In closing, I have time to blog weekly, but I haven’t. I don’t have time to shop and cook meals I can’t eat, but I do because… it’s ritual. I never found comfort in cooking until I didn’t need to do it.

So when you see that I’m blogging weekly, you can infer I stopped wasting time in the kitchen.

Thanks for reading. Please like and share this post if you feel that it would help someone.

In Pursuit of Self Care…

Crystal

SLEEVED SISTER: Habit Forming (day #61)

Old Habits

Since my gastric sleeve surgery, the theme of changing habits is resonating with me. The motivation for this topic came from an old weight watchers journal from 2015 called “Find your Fingerprint” (Author). One section that jumped out as I was flipping pages reminded me of the steps involved in changing a habit. One particularly interesting exercise asked to reflect on family patterns of eating and on value of food in my upbringing as a child. It was interesting to see how food equated with love, nurturing and support in my family of origin and adulthood. I distinctly remember many experiences in the kitchen watching my grandmother cooking amazing dishes laden with butter and/or Crisco.

Fried Chicken Issues

Crispy crunchy fried chicken was my mother’s legendary greeting anytime company caned. In fact my own kids grew up on a steady stream of it and although she passed more than 10 years ago, this one food remains a trigger for me. To this day I can salivate at the thought of yummy southern style seasoned fried chicken. I have always known that fried chicken is not good for me, but there is an emotional pull causing me to crave this . I know it’s an emotional tie because generally I’m tired of chicken and would prefer fish or seafood in any other instance.

Lately my diet has consisted of a steady stream of chicken breasts. I know chicken breast is low in fat and high in protein, and I will continue to eat them as a nutrient for my body.

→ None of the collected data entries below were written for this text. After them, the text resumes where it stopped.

-- pv_equiv track=rewrite | github.com/cjadams18/2024-AoC | 2/test.py | same_direction
-- ===== SOURCE A (Python) =====
-- def same_direction(input):
--     asc = input[0] < input[1]
--     for i in range(len(input) - 1):
--         if asc and input[i] > input[i + 1]:
--             return False
--         elif not asc and input[i] < input[i + 1]:
--             return False
--     return True
--
-- input = [45, 67, 89, 34]
-- ===== SOURCE B (Python) =====
-- def same_direction(input):
--     asc = input[0] < input[1]
--     if asc:
--         return input == sorted(input)
--     return input == sorted(input, reverse=True)
-- ===== Notes on version B (the rewrite author's own statement) =====
-- stated objective: simpler
-- what changed: Replaces the index loop over adjacent pairs (with early returns) by comparing the list with its sorted (or reverse-sorted) copy.
import Mathlib
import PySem

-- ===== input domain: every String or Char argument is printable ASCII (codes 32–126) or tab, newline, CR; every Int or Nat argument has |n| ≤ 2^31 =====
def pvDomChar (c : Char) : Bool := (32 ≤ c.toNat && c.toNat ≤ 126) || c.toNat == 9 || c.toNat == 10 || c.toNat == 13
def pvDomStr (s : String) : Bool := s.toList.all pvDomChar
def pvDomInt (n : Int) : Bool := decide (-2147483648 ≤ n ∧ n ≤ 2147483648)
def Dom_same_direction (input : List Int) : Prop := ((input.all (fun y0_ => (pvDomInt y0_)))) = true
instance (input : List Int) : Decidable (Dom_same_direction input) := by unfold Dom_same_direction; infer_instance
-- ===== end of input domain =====

-- B replaces A's index loop over adjacent pairs (with early returns) by comparing
-- the list with its sorted (or reverse-sorted) copy; objective: simpler.

-- ===== PORT A =====
-- the for-loop of A: early return False on a bad adjacent pair, else continue
def sdLoop (input : List Int) (asc : Bool) : List Int → Bool
  | [] => true
  | i :: rest =>
    if asc && decide (PySem.List.pyGetD input i 0 > PySem.List.pyGetD input (i + 1) 0) then false
    else if !asc && decide (PySem.List.pyGetD input i 0 < PySem.List.pyGetD input (i + 1) 0) then false
    else sdLoop input asc rest

def same_direction (input : List Int) : Bool :=
  match PySem.List.pyGet? input 0 with
  | none => false  -- unreachable under Pre_ (Python raises IndexError)
  | some a =>
    match PySem.List.pyGet? input 1 with
    | none => false  -- unreachable under Pre_ (Python raises IndexError)
    | some b =>
        sdLoop input (decide (a < b)) (PySem.List.pyRange 0 ((input.length : Int) - 1) 1)

-- ===== PORT B =====
def same_direction_alt (input : List Int) : Bool :=
  match PySem.List.pyGet? input 0, PySem.List.pyGet? input 1 with
  | some a, some b =>
      if a < b then decide (input = PySem.List.sorted input (fun x => x) false)
      else decide (input = PySem.List.sorted input (fun x => x) true)
  | _, _ => false  -- unreachable under Pre_ (Python raises IndexError)

-- ===== PRECONDITION & SPEC =====
-- Python A raises IndexError on lists with fewer than two elements
def Pre_same_direction (input : List Int) : Prop := 2 ≤ input.length
instance (input : List Int) : Decidable (Pre_same_direction input) := by unfold Pre_same_direction; infer_instance
def pvWitness_same_direction : List Int := [45, 67, 89, 34]

def Spec_same_direction (input : List Int) (out : Bool) : Prop := out = same_direction_alt input
instance (input : List Int) (out : Bool) : Decidable (Spec_same_direction input out) := by unfold Spec_same_direction; infer_instance

-- ===== CLAIM (what is proved, stated in full; the proofs are below) =====
def Claim_equal_same_direction : Prop := ∀ (input : List Int), Dom_same_direction input → Pre_same_direction input → Spec_same_direction input (same_direction input)

-- ===== LEMMAS AND PROOFS =====

-- A's loop carries no state: it is an `all` over the index list
theorem sdLoop_eq_all (input : List Int) (asc : Bool) (L : List Int) :
    sdLoop input asc L = L.all (fun i =>
      !(asc && decide (PySem.List.pyGetD input i 0 > PySem.List.pyGetD input (i + 1) 0)) &&
      !(!asc && decide (PySem.List.pyGetD input i 0 < PySem.List.pyGetD input (i + 1) 0))) := by
  induction L with
  | nil => rfl
  | cons i rest ih =>
    simp only [sdLoop, List.all_cons, ih]
    by_cases h1 : asc && decide (PySem.List.pyGetD input i 0 > PySem.List.pyGetD input (i + 1) 0)
    · simp [h1]
    · by_cases h2 : !asc && decide (PySem.List.pyGetD input i 0 < PySem.List.pyGetD input (i + 1) 0)
      · simp [h1, h2]
      · simp [h1, h2]

theorem sorted_asc_iff (input : List Int) :
    input = PySem.List.sorted input (fun x => x) false ↔ input.Pairwise (· ≤ ·) := by
  constructor
  · intro h
    have hp := PySem.List.sorted_pairwise input (fun x : Int => x)
    rw [← h] at hp
    exact hp
  · intro h
    exact (PySem.List.sorted_eq_self_of_pairwise input (fun x : Int => x) h).symm

theorem sorted_desc_iff (input : List Int) :
    input = PySem.List.sorted input (fun x => x) true ↔ input.Pairwise (fun a b => b ≤ a) := by
  constructor
  · intro h
    have hp := PySem.List.sorted_pairwise_rev input (fun x : Int => x)
    rw [← h] at hp
    exact hp
  · intro h
    exact (PySem.List.sorted_rev_eq_self_of_pairwise input (fun x : Int => x) h).symm

-- `all` over range(len-1) of an adjacent-pair test ↔ the pairwise adjacent condition
theorem all_range_iff (input : List Int) (q : Int → Bool) (r : Int → Int → Prop)
    (hq : ∀ (k : Nat), (h : k + 1 < input.length) → (q (k : Int) = true ↔ r input[k] input[k + 1])) :
    ((PySem.List.pyRange 0 ((input.length : Int) - 1) 1).all q = true) ↔
    (∀ k : Nat, (h : k + 1 < input.length) → r input[k] input[k + 1]) := by
  rw [List.all_eq_true]
  constructor
  · intro h k hk
    have hmem : (k : Int) ∈ PySem.List.pyRange 0 ((input.length : Int) - 1) 1 := by
      rw [PySem.List.mem_pyRange_one]
      omega
    exact (hq k hk).mp (h _ hmem)
  · intro h i hi
    rw [PySem.List.mem_pyRange_one] at hi
    obtain ⟨h0, h1⟩ := hi
    obtain ⟨k, rfl⟩ := Int.eq_ofNat_of_zero_le h0
    have hk : k + 1 < input.length := by omega
    exact (hq k hk).mpr (h k hk)

theorem pairwise_iff_adjacent (input : List Int) (r : Int → Int → Prop) [Trans r r r] :
    input.Pairwise r ↔ (∀ k : Nat, (h : k + 1 < input.length) → r input[k] input[k + 1]) := by
  rw [← List.isChain_iff_pairwise, List.isChain_iff_getElem]

theorem pyGetD_nat (input : List Int) (k : Nat) (h : k < input.length) :
    PySem.List.pyGetD input (k : Int) 0 = input[k] := by
  rw [PySem.List.pyGetD_natCast]
  exact List.getD_eq_getElem _ _ h

theorem pyGetD_nat_succ (input : List Int) (k : Nat) (h : k + 1 < input.length) :
    PySem.List.pyGetD input ((k : Int) + 1) 0 = input[k + 1] := by
  have e : ((k : Int) + 1) = ((k + 1 : Nat) : Int) := by push_cast; ring
  rw [e]
  exact pyGetD_nat input (k + 1) h

-- ===== VERDICT (by name: the statement is the Claim_ definition above) =====
theorem same_direction_spec : Claim_equal_same_direction := by
  intro input _ hpre
  unfold Spec_same_direction same_direction same_direction_alt
  unfold Pre_same_direction at hpre
  obtain ⟨a, b, rest, rfl⟩ : ∃ a b rest, input = a :: b :: rest := by
    match input, hpre with
    | a :: b :: rest, _ => exact ⟨a, b, rest, rfl⟩
  set input := a :: b :: rest with hinput
  have hlen : 2 ≤ input.length := hpre
  have h0 : PySem.List.pyGet? input 0 = some a := by
    have := PySem.List.pyGet?_ofNat input 0 (by omega)
    simpa [hinput] using this
  have h1 : PySem.List.pyGet? input 1 = some b := by
    have := PySem.List.pyGet?_ofNat input 1 (by omega)
    simpa [hinput] using this
  rw [h0, h1]
  dsimp only
  by_cases hab : a < b
  · rw [if_pos hab]
    have hd : decide (a < b) = true := by simp [hab]
    rw [hd, sdLoop_eq_all]
    have key := all_range_iff input
      (fun i => !(true && decide (PySem.List.pyGetD input i 0 > PySem.List.pyGetD input (i + 1) 0)) &&
        !(!true && decide (PySem.List.pyGetD input i 0 < PySem.List.pyGetD input (i + 1) 0)))
      (· ≤ ·)
      (by
        intro k hk
        simp only [pyGetD_nat input k (by omega), pyGetD_nat_succ input k hk]
        simp)
    rw [Bool.eq_iff_iff, decide_eq_true_iff, sorted_asc_iff, key]
    exact (pairwise_iff_adjacent input (· ≤ ·)).symm
  · rw [if_neg hab]
    have hd : decide (a < b) = false := by simp [hab]
    rw [hd, sdLoop_eq_all]
    haveI : Trans (fun a b : Int => b ≤ a) (fun a b : Int => b ≤ a) (fun a b : Int => b ≤ a) :=
      ⟨fun h1 h2 => le_trans h2 h1⟩
    have key := all_range_iff input
      (fun i => !(false && decide (PySem.List.pyGetD input i 0 > PySem.List.pyGetD input (i + 1) 0)) &&
        !(!false && decide (PySem.List.pyGetD input i 0 < PySem.List.pyGetD input (i + 1) 0)))
      (fun x y => y ≤ x)
      (by
        intro k hk
        simp only [pyGetD_nat input k (by omega), pyGetD_nat_succ input k hk]
        simp)
    rw [Bool.eq_iff_iff, decide_eq_true_iff, sorted_desc_iff, key]
    exact (pairwise_iff_adjacent input (fun x y => y ≤ x)).symm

But it’s hard to get excited about a naked boneless chicken breast; even the color is not that appetizing. However, this decision to have the gastric sleeve was a decision to change my life for the future and for the better. This means I have to develop new habits and I have to rethink the origin of those habits and re-imagine a Context where love, nurturing and support can equal things other than food.

Self Care as a Habit

One area of growth that I’m pround of is self-care; this week I had a pedicure this week and even splurged on a lip and brow wax. Taking care of one’s physical body causes us to nurture, love and care in a way that has nothing to do with eating. So I’m working on this new practice, and while it won’t be easy or happen overnight, I know that it must happen. I’m committed to self care for the future and for my best life forward.

As a psychologist, I’m tempted to discuss phases of change and behavior modification here… but there are so many other places where you can learn what it takes to develop new habits. I won’t digress into that content in this blog post because my purpose is writing for motivation and accountability. Additionally knowing what to do and doing it (that disconnect) was my main issue before surgery and sometimes now. These are two entirely separate issues when it comes to following through; it’s actually a mindset issue. Even the ability to teach behavior modification content or coach someone through it won’t translate to the “teacher.” We all have to do our own work.

Make Up Your Mind

In closing, what I can’t do is allow myself to overthink this. There comes a point when one has to make up your mind and act on that decision. It’s like when Rosa Parks got sick and tired of being sick and tired, and so she decided to sit in the front of the bus. The sleeve decision was sort of like that for me: a symbol of a line in the sand. Moving forward I will eat protein, drink water, move more, exercise with a trainer …and do all the things it takes to make and maintain my success from surgery.

That’s all for now. Thanks for reading.